This lab's goal is to familiarize you with natural language processing by building a sentiment analysis model using pytorch.

Pre-requisites (you should probably follow 42-AI's instructions here)

  • Python 3.5+
  • Pytorch 0.2+
  • Download and unzip a pre-trained embedding file, preferably the wikipedia EN fasttext embeddings wiki-news-300d-1M.vec.zip. Note: this file will be made available on a server internal to 42.

Task definition

The dataset is an extract from Stanford Sentiment Treebank. It consists in portions of English sentences about a movie along with a sentiment label. The sentiment label is 0 for sentences that emit a negative opinion about the movie, and 1 for positive reviews. E.g., a gorgeous , witty , seductive movie will be labeled 1 and forced , familiar and thoroughly condescending is labeled 0.

Instructions

  1. Fork this repo and add your fork's URL to this document
  2. Put the embedding file described in prerequisites into a folder called data inside your repo root.
  3. Create a python script that loads embeddings using embedding.py and runs two tasks:
    1. Nearest-neighbor search: print the 10 nearest neighbors of the word 'geek'
    2. Analogy: retrieve embeddings closest to a combination of embeddings that corresponds to an analogy, e.g. 'Tokyo' + 'Spain' - 'Japan' = ?. Caveats: you will need to remove the embeddings corresponding to any of the query words (in this case, Tokyo, Spain and Japan) explicitly from the tokens you retrieve.
    3. Find the best analogy you can and add it to the analogy tab of the google sheets. Be creative!
  4. Run the baseline model using train.py. After the data is loaded, training will start and the loss and accuracy on train and dev sets will be reported. Remember: the goal is to have the highest test accuracy possible. At each epoch, the script will write a model.pth file in your repo that you will need to push along the rest of your code for your work to be evaluated.
  5. Try to improve the model. Several options appear here:
    1. The baseline uses only the first word of the sentence to perform classification.
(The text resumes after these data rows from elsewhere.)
-- ---------- characterization of B's single pass ----------
theorem pvStateB (cap : Int) (xs : List (List (String × String))) :
    (xs.foldl (pvStepB cap) (PySem.Dict.empty, PySem.Dict.empty, [])).1.items = (pvKeysOf xs).zipIdx
    ∧ (∀ k, (xs.foldl (pvStepB cap) (PySem.Dict.empty, PySem.Dict.empty, [])).2.1.getD k 0 = (xs.map pvFP).count k)
    ∧ (xs.foldl (pvStepB cap) (PySem.Dict.empty, PySem.Dict.empty, [])).2.2.Perm (pvE cap xs) := by
  induction xs using List.reverseRecOn with
  | nil =>
    refine ⟨rfl, fun k => by simp, ?_⟩
    simp [pvE, pvKeysOf, PySem.Set.ofList]
  | append_singleton ys h ih =>
    obtain ⟨ih1, ih2, ih3⟩ := ih
    rw [List.foldl_append, List.foldl_cons, List.foldl_nil]
    set st := ys.foldl (pvStepB cap) ((PySem.Dict.empty : PySem.Dict String Nat),
      (PySem.Dict.empty : PySem.Dict String Nat),
      ([] : List (String × Nat × List (String × String)))) with hst
    have hkeys : st.1.keys = pvKeysOf ys := by
      show st.1.items.map Prod.fst = _
      rw [ih1]; simp
    have hcontains : st.1.contains (pvFP h) = decide (pvFP h ∈ pvKeysOf ys) := by
      rw [PySem.Dict.contains_eq_decide_mem_keys, hkeys]
    have hcount : st.2.1.getD (pvFP h) 0 = (ys.map pvFP).count (pvFP h) := ih2 _
    refine ⟨?_, ?_, ?_⟩
    · -- order dict
      show (if st.1.contains (pvFP h) then st.1 else st.1.insert (pvFP h) st.1.size).items = _
      by_cases hmem : pvFP h ∈ pvKeysOf ys
      · rw [if_pos (by rw [hcontains]; simpa), pvKeys_append_mem ys h hmem, ih1]
      · rw [if_neg (by rw [hcontains]; simpa),
          PySem.Dict.items_insert_of_not_contains _ _ (by rw [hcontains]; simpa),
          ih1, pvKeys_append_not_mem ys h hmem, List.zipIdx_append]
        have hsize : st.1.size = (pvKeysOf ys).length := by
          show st.1.items.length = _
          rw [ih1, List.length_zipIdx]
        simp [hsize]
    · -- seen dict
      intro k
      show (st.2.1.insert (pvFP h) (st.2.1.getD (pvFP h) 0 + 1)).getD k 0 = _
      rw [PySem.Dict.getD_insert]
      by_cases hk : k = pvFP h
      · subst hk
        simp [hcount, List.count_append]
      · rw [if_neg hk, ih2 k, List.map_append, List.count_append]
        have h0 : List.count k (List.map pvFP [h]) = 0 := by
          simp only [List.map_cons, List.map_nil, List.count_eq_zero, List.mem_singleton]
          exact hk
        omega
    · -- kept list, up to permutation
      show (if ((st.2.1.getD (pvFP h) 0 : Nat) : Int) < cap
            then st.2.2 ++ [(pvFP h, st.2.1.getD (pvFP h) 0, h)] else st.2.2).Perm (pvE cap (ys ++ [h]))
      rw [hcount]
      set j := (ys.map pvFP).count (pvFP h) with hj
      have hflen : (ys.filter (fun x => pvFP x == pvFP h)).length = j := pvBuck_filter_len ys (pvFP h)
      by_cases hmem : pvFP h ∈ pvKeysOf ys
      · have hkeq := pvKeys_append_mem ys h hmem
        by_cases hlt : ((j : Nat) : Int) < cap
        · rw [if_pos hlt]
          have hflt : (ys.filter (fun x => pvFP x == pvFP h)).length < cap.toNat := by omega
          obtain ⟨h1, h2⟩ := pvBuck_append_lt cap ys h hflt
          obtain ⟨u, v, huv⟩ := List.append_of_mem hmem
          have hnd := pvKeys_nodup ys
          rw [huv] at hnd
          have hnotu : pvFP h ∉ u := by
            rw [List.nodup_append] at hnd
            exact fun hu => hnd.2.2 _ hu _ List.mem_cons_self rfl
          have hnotv : pvFP h ∉ v := by
            rw [List.nodup_append, List.nodup_cons] at hnd
            exact hnd.2.1.1
          have hperm : (pvE cap (ys ++ [h])).Perm (pvE cap ys ++ [(pvFP h, j, h)]) := by
            unfold pvE
            rw [hkeq, huv]
            apply pvFlatMap_perm_append
            · intro k hk
              rw [pvBuck_append_ne cap ys h k (fun e => hnotu (e ▸ hk))]
            · intro k hk
              rw [pvBuck_append_ne cap ys h k (fun e => hnotv (e ▸ hk))]
            · rw [h1, h2, List.zipIdx_append]
              simp [hflen]
          exact (List.Perm.append ih3 (List.Perm.refl _)).trans hperm.symm
        · rw [if_neg hlt]
          have hge : cap.toNat ≤ (ys.filter (fun x => pvFP x == pvFP h)).length := by omega
          have hEeq : pvE cap (ys ++ [h]) = pvE cap ys := by
            unfold pvE
            rw [hkeq]
            apply List.flatMap_congr
            intro k hk
            by_cases hke : k = pvFP h
            · subst hke; rw [pvBuck_append_ge cap ys h hge]
            · rw [pvBuck_append_ne cap ys h k (fun e => hke e.symm)]
          rw [hEeq]; exact ih3
      · have hkeq := pvKeys_append_not_mem ys h hmem
        have hj0 : j = 0 := by
          rw [hj, List.count_eq_zero_of_not_mem]
          exact fun hx => hmem ((pvMem_keys ys (pvFP h)).mpr hx)
        have hfresh : ys.filter (fun x => pvFP x == pvFP h) = [] :=
          pvBuck_fresh ys (pvFP h) (fun hx => hmem ((pvMem_keys ys (pvFP h)).mpr hx))
        have hbuckfp : pvBuck cap (ys ++ [h]) (pvFP h) = List.take cap.toNat [h] := by
          simp only [pvBuck, List.filter_append, List.filter_cons, List.filter_nil,
            beq_self_eq_true, if_true, hfresh, List.nil_append]
        have hchunkrest : pvE cap (ys ++ [h])
            = pvE cap ys ++ (pvBuck cap (ys ++ [h]) (pvFP h)).zipIdx.map (fun q => (pvFP h, q.2, q.1)) := by
          unfold pvE
          rw [hkeq, List.flatMap_append, List.flatMap_cons, List.flatMap_nil, List.append_nil]
          congr 1
          apply List.flatMap_congr
          intro k hk
          rw [pvBuck_append_ne cap ys h k (fun e => hmem (e ▸ hk))]
        by_cases hlt : ((j : Nat) : Int) < cap
        · rw [if_pos hlt]
          have hone : 1 ≤ cap.toNat := by omega
          have : pvBuck cap (ys ++ [h]) (pvFP h) = [h] := by
            rw [hbuckfp]; exact List.take_of_length_le (by simpa)
          rw [hchunkrest, this, hj0]
          exact List.Perm.append ih3 (by simp [List.zipIdx])
        · rw [if_neg hlt]
          have hzero : cap.toNat = 0 := by omega
          have : pvBuck cap (ys ++ [h]) (pvFP h) = [] := by
            rw [hbuckfp, hzero, List.take_zero]
          rw [hchunkrest, this]
          simpa using ih3

-- ---------- characterization of A's emission loop ----------
-- the active buckets at round ri, and what one round appends
def pvActive (ri : Nat) (items : List (String × List (List (String × String)))) : List (List (List (String × String))) :=
  (items.map Prod.snd).filter (fun l => decide (ri < l.length))

def pvTake (limit : Int) (ri : Nat) : List (List (List (String × String))) → List (List (String × String)) → List (List (String × String))
  | [], out => out
  | lst :: rest, out => if limit ≤ (out.length : Int) then out else pvTake limit ri rest (out ++ [lst.getD ri []])

theorem pvRoundA_snd_true (limit : Int) (ri : Nat) (items : List (String × List (List (String × String)))) :
    ∀ out, (pvRoundA limit ri items out true).2 = true := by
  induction items with
  | nil => intro out; rfl
  | cons p rest ih =>
    intro out
    obtain ⟨k, lst⟩ := p
    simp only [pvRoundA]
    split_ifs with h1 h2 <;> simp [ih]

theorem pvRoundA_fst (limit : Int) (ri : Nat) (items : List (String × List (List (String × String)))) :
    ∀ out prog, ¬ limit ≤ (out.length : Int) →
    (pvRoundA limit ri items out prog).1 = pvTake limit ri (pvActive ri items) out := by
  induction items with
  | nil => intro out prog _; rfl
  | cons p rest ih =>
    intro out prog hout
    obtain ⟨k, lst⟩ := p
    simp only [pvRoundA, pvActive, List.map_cons, List.filter_cons]
    by_cases h1 : ri < lst.length
    · simp only [h1, decide_true, if_true]
      conv_rhs => rw [pvTake]
      rw [if_neg hout]
      by_cases h2 : limit ≤ (((out ++ [lst.getD ri []]).length : Nat) : Int)
      · rw [if_pos h2]
        have : ∀ l out', limit ≤ ((out' : List (List (String × String))).length : Int) → pvTake limit ri l out' = out' := by
          intro l
          cases l <;> intro out' h' <;> simp [pvTake, h']
        exact (this _ _ h2).symm
      · rw [if_neg h2]
        exact ih _ _ h2
    · simp only [h1, decide_false, Bool.false_eq_true, if_false]
      exact ih _ _ hout

theorem pvRoundA_prog (limit : Int) (ri : Nat) (items : List (String × List (List (String × String)))) :
    ∀ out, ¬ limit ≤ (out.length : Int) →
    (pvRoundA limit ri items out false).2 = !(pvActive ri items).isEmpty := by
  induction items with
  | nil => intro out _; rfl
  | cons p rest ih =>
    intro out hout
    obtain ⟨k, lst⟩ := p
    simp only [pvRoundA, pvActive, List.map_cons, List.filter_cons]
    by_cases h1 : ri < lst.length
    · simp only [h1, decide_true, if_true, List.isEmpty_cons, Bool.not_false]
      by_cases h2 : limit ≤ (((out ++ [lst.getD ri []]).length : Nat) : Int)
      · rw [if_pos h2]
      · rw [if_neg h2]
        exact pvRoundA_snd_true limit ri rest _
    · simp only [h1, decide_false, Bool.false_eq_true, if_false]
      exact ih out hout

theorem pvTake_eq (limit : Int) (ri : Nat) (l : List (List (List (String × String)))) :
    ∀ out, pvTake limit ri l out
      = out ++ (l.map (fun x => x.getD ri [])).take ((limit - out.length).toNat) := by
  induction l with
  | nil => intro out; simp [pvTake]
  | cons x rest ih =>
    intro out
    rw [pvTake]
    by_cases hout : limit ≤ (out.length : Int)
    · rw [if_pos hout]
      have h0 : (limit - out.length).toNat = 0 := by omega
      simp [h0]
    · rw [if_neg hout, ih]
      have hk : (limit - out.length).toNat = (limit - ((out.length : Int) + 1)).toNat + 1 := by omega
      have hlen : ((out ++ [x.getD ri []]).length : Int) = (out.length : Int) + 1 := by
        simp
      rw [hlen, List.map_cons, hk, List.take_succ_cons, List.append_assoc, List.singleton_append]

-- the hits A's while-loop still has to emit from round ri on, with fuel
def pvFull (items : List (String × List (List (String × String)))) : Nat → Nat → List (List (String × String))
  | 0, _ => []
  | fuel+1, ri =>
    if (pvActive ri items).isEmpty then []
    else (pvActive ri items).map (fun l => l.getD ri []) ++ pvFull items fuel (ri+1)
Edit model.py so that it performs the averaging of all embeddings in the sentence.
    2. (requires 1. above) Use an importance weighting scheme for each word in the sentence, e.g. scale each embedding in the inverse proportion of the frequency of the token in the documents. This will reduce the importance of very common words such as "the" or "and". After that, you could go for more advanced weighting schemes, e.g. TF-IDF
    3. Change the optimizer parameters: you could use different learning rates or different optimizers.
    4. Change the model altogether: you could go for a recurrent neural network such as an LSTM

Good luck!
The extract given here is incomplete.